## TASK REQUIREMENTS
From the first line onward, reproduce the records exactly; the final line to include is the one holding "-- stated objective: alternative".

## RECORD EXCERPTS
-- pv_equiv track=rewrite | github.com/cabaniasriocuarto/Bot-Trading-IA | rtlab_autotrader/rtlab_core/backtest/validation.py | purged_cv_splits
-- ===== SOURCE A (Python) =====
-- def purged_cv_splits(n_samples: int, n_splits: int, embargo: int) -> list[tuple[list[int], list[int]]]:
--     if n_splits <= 1:
--         raise ValueError("n_splits must be > 1")
--     fold_size = n_samples // n_splits
--     splits: list[tuple[list[int], list[int]]] = []
--
--     for fold in range(n_splits):
--         test_start = fold * fold_size
--         test_end = n_samples if fold == n_splits - 1 else (fold + 1) * fold_size
--         test_idx = list(range(test_start, test_end))
--
--         train_idx = [i for i in range(n_samples) if i < test_start - embargo or i >= test_end + embargo]
--         splits.append((train_idx, test_idx))
--     return splits
-- ===== SOURCE B (Python) =====
-- def purged_cv_splits(n_samples: int, n_splits: int, embargo: int) -> list[tuple[list[int], list[int]]]:
--     if n_splits <= 1:
--         raise ValueError("n_splits must be > 1")
--     fold_size = n_samples // n_splits
--     # precompute all fold boundaries once, then build each split from an adjacent pair
--     bounds = [k * fold_size for k in range(n_splits)] + [n_samples]
--
--     def fold_pair(s: int, e: int) -> tuple[list[int], list[int]]:
--         cut = min(max(s - embargo, 0), n_samples)
--         train = list(range(cut)) + list(range(max(cut, e + embargo), n_samples))
--         return (train, list(range(s, e)))
--
--     return [fold_pair(s, e) for s, e in zip(bounds, bounds[1:])]
-- ===== Notes on version B (the rewrite author's own statement) =====
-- stated objective: alternative
-- what changed: B precomputes the fold boundary list once and maps a pair-builder over zip(bounds, bounds[1:]), constructing each train set directly as the two kept contiguous ranges instead of A's per-fold scan of range(n_samples) with an embargo predicate (A's per-fold if for the last fold also disappears into the boundary list).
import Mathlib
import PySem

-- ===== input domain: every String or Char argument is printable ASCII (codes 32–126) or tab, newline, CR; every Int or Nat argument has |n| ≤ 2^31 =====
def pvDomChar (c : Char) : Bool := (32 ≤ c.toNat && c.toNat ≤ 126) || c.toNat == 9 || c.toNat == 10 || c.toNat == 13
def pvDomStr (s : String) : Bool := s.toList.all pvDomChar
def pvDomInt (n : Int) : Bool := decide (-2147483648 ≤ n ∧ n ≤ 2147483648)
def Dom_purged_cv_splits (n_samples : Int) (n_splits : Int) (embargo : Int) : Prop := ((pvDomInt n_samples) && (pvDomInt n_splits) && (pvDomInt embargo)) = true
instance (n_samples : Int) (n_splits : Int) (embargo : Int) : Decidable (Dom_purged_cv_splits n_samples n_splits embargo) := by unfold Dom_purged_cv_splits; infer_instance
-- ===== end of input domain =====

-- B precomputes the fold-boundary list and maps a pair-builder over its adjacent pairs,
-- building each train set as the two kept contiguous ranges instead of a per-index scan.

-- ===== PORT A =====
def purged_cv_splits (n_samples : Int) (n_splits : Int) (embargo : Int) : List (List Int × List Int) :=
  let fold_size := PySem.Int.floordiv n_samples n_splits
  (PySem.List.pyRange 0 n_splits 1).foldl (fun splits fold =>
    let test_start := fold * fold_size
    let test_end := if fold = n_splits - 1 then n_samples else (fold + 1) * fold_size
    let test_idx := PySem.List.pyRange test_start test_end 1
    let train_idx := (PySem.List.pyRange 0 n_samples 1).filter
      (fun i => decide (i < test_start - embargo) || decide (test_end + embargo ≤ i))
    splits ++ [(train_idx, test_idx)]) []

-- ===== PORT B =====
def pvFoldPair (n_samples : Int) (embargo : Int) (s : Int) (e : Int) : List Int × List Int :=
  let cut := min (max (s - embargo) 0) n_samples
  let train := PySem.List.pyRange 0 cut 1 ++ PySem.List.pyRange (max cut (e + embargo)) n_samples 1
  (train, PySem.List.pyRange s e 1)

def purged_cv_splits_alt (n_samples : Int) (n_splits : Int) (embargo : Int) : List (List Int × List Int) :=
  let fold_size := PySem.Int.floordiv n_samples n_splits
  let bounds := (PySem.List.pyRange 0 n_splits 1).map (· * fold_size) ++ [n_samples]
  (bounds.zip (PySem.List.slice bounds (some 1) none)).map
    (fun p => pvFoldPair n_samples embargo p.1 p.2)

-- ===== PRECONDITION & SPEC =====
-- Pre_ excludes exactly n_splits ≤ 1, where the Python A raises ValueError("n_splits must be > 1") (B raises the same).
def Pre_purged_cv_splits (n_samples : Int) (n_splits : Int) (embargo : Int) : Prop := 2 ≤ n_splits
instance (n_samples : Int) (n_splits : Int) (embargo : Int) : Decidable (Pre_purged_cv_splits n_samples n_splits embargo) := by unfold Pre_purged_cv_splits; infer_instance
def pvWitness_purged_cv_splits : Int × Int × Int := (10, 3, 1)

def Spec_purged_cv_splits (n_samples : Int) (n_splits : Int) (embargo : Int) (out : List (List Int × List Int)) : Prop := out = purged_cv_splits_alt n_samples n_splits embargo
instance (n_samples : Int) (n_splits : Int) (embargo : Int) (out : List (List Int × List Int)) : Decidable (Spec_purged_cv_splits n_samples n_splits embargo out) := by unfold Spec_purged_cv_splits; infer_instance

-- ===== CLAIM =====
def Claim_equal_purged_cv_splits : Prop := ∀ (n_samples : Int) (n_splits : Int) (embargo : Int), Dom_purged_cv_splits n_samples n_splits embargo → Pre_purged_cv_splits n_samples n_splits embargo → Spec_purged_cv_splits n_samples n_splits embargo (purged_cv_splits n_samples n_splits embargo)

-- ===== LEMMAS AND PROOFS =====

-- Core fact: the per-index scan of [0, n) with predicate "i < A or i ≥ B" lists exactly
-- the two contiguous segments [0, cut) and [max cut B, n), where cut clamps A to [0, n].
theorem filter_range_eq_two_segments (n A B : Int) :
    (PySem.List.pyRange 0 n 1).filter (fun i => decide (i < A) || decide (B ≤ i)) =
      PySem.List.pyRange 0 (min (max A 0) n) 1 ++
        PySem.List.pyRange (max (min (max A 0) n) B) n 1 := by
  by_cases hn : n ≤ 0
  · rw [PySem.List.pyRange_one_eq_nil hn, PySem.List.pyRange_one_eq_nil (by omega),
      PySem.List.pyRange_one_eq_nil (by omega)]
    rfl
  · have h0 : (0:Int) ≤ n := by omega
    clear hn
    induction n, h0 using Int.le_induction with
    | base =>
      rw [PySem.List.pyRange_one_eq_nil le_rfl, PySem.List.pyRange_one_eq_nil (by omega),
        PySem.List.pyRange_one_eq_nil (by omega)]
      rfl
    | succ n hn ih =>
      rw [PySem.List.pyRange_one_succ_right hn, List.filter_append, ih]
      by_cases hA : n < A
      · have hc' : min (max A 0) (n + 1) = n + 1 := by omega
        have hc : min (max A 0) n = n := by omega
        rw [hc', hc, PySem.List.pyRange_one_eq_nil (show n ≤ max n B by omega),
          PySem.List.pyRange_one_eq_nil (show n + 1 ≤ max (n+1) B by omega),
          PySem.List.pyRange_one_succ_right hn]
        simp [hA]
      · have hc : min (max A 0) (n + 1) = max A 0 := by omega
        have hc' : min (max A 0) n = max A 0 := by omega
        rw [hc, hc']
        by_cases hB : B ≤ n
        · rw [PySem.List.pyRange_one_succ_right (show max (max A 0) B ≤ n by omega)]
          simp [hA, hB]
        · rw [PySem.List.pyRange_one_eq_nil (show n ≤ max (max A 0) B by omega),
            PySem.List.pyRange_one_eq_nil (show n + 1 ≤ max (max A 0) B by omega)]
          simp [hA, hB]

-- Zipping the boundary list with its tail yields the (start, end) pair of every fold,
-- with the arbitrary last element z as the final fold's end.
theorem zip_bounds_tail (fs z : Int) :
    ∀ (k : Nat) (a m : Int), m ≤ a + k →
      (((PySem.List.pyRange a m 1).map (· * fs) ++ [z]).zip
        ((PySem.List.pyRange a m 1).map (· * fs) ++ [z]).tail)
        = (PySem.List.pyRange a m 1).map
            (fun j => (j * fs, if j = m - 1 then z else (j + 1) * fs)) := by
  intro k
  induction k with
  | zero =>
    intro a m h
    rw [PySem.List.pyRange_one_eq_nil (by omega)]
    rfl
  | succ k ih =>
    intro a m h
    by_cases ham : a < m
    · by_cases h1 : m ≤ a + 1
      · have hm : m = a + 1 := by omega
        subst hm
        rw [PySem.List.pyRange_one_cons ham, PySem.List.pyRange_one_eq_nil le_rfl]
        simp
      · have ihv := ih (a + 1) m (by omega)
        rw [PySem.List.pyRange_one_cons ham]
        rw [PySem.List.pyRange_one_cons (show a + 1 < m by omega)] at ihv ⊢
        simp only [List.map_cons, List.cons_append, List.tail_cons, List.zip_cons_cons] at ihv ⊢
        rw [ihv]
        have : ¬ (a = m - 1) := by omega
        simp [this]
    · rw [PySem.List.pyRange_one_eq_nil (by omega)]
      rfl

-- ===== VERDICT =====
theorem purged_cv_splits_spec : Claim_equal_purged_cv_splits := by
  intro n_samples n_splits embargo _ hpre
  unfold Spec_purged_cv_splits purged_cv_splits purged_cv_splits_alt
  dsimp only
  rw [PySem.List.foldl_append_singleton_eq_map, PySem.List.slice_from_one,
    zip_bounds_tail (PySem.Int.floordiv n_samples n_splits) n_samples n_splits.toNat 0 n_splits
      (by omega), List.map_map]
  apply List.map_congr_left
  intro fold _
  unfold pvFoldPair
  dsimp only [Function.comp]
  rw [filter_range_eq_two_segments]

## YOUR SOLUTION
-- pv_equiv track=rewrite | github.com/cabaniasriocuarto/Bot-Trading-IA | rtlab_autotrader/rtlab_core/backtest/validation.py | purged_cv_splits
-- ===== SOURCE A (Python) =====
-- def purged_cv_splits(n_samples: int, n_splits: int, embargo: int) -> list[tuple[list[int], list[int]]]:
--     if n_splits <= 1:
--         raise ValueError("n_splits must be > 1")
--     fold_size = n_samples // n_splits
--     splits: list[tuple[list[int], list[int]]] = []
--
--     for fold in range(n_splits):
--         test_start = fold * fold_size
--         test_end = n_samples if fold == n_splits - 1 else (fold + 1) * fold_size
--         test_idx = list(range(test_start, test_end))
--
--         train_idx = [i for i in range(n_samples) if i < test_start - embargo or i >= test_end + embargo]
--         splits.append((train_idx, test_idx))
--     return splits
-- ===== SOURCE B (Python) =====
-- def purged_cv_splits(n_samples: int, n_splits: int, embargo: int) -> list[tuple[list[int], list[int]]]:
--     if n_splits <= 1:
--         raise ValueError("n_splits must be > 1")
--     fold_size = n_samples // n_splits
--     # precompute all fold boundaries once, then build each split from an adjacent pair
--     bounds = [k * fold_size for k in range(n_splits)] + [n_samples]
--
--     def fold_pair(s: int, e: int) -> tuple[list[int], list[int]]:
--         cut = min(max(s - embargo, 0), n_samples)
--         train = list(range(cut)) + list(range(max(cut, e + embargo), n_samples))
--         return (train, list(range(s, e)))
--
--     return [fold_pair(s, e) for s, e in zip(bounds, bounds[1:])]
-- ===== Notes on version B (the rewrite author's own statement) =====
-- stated objective: alternative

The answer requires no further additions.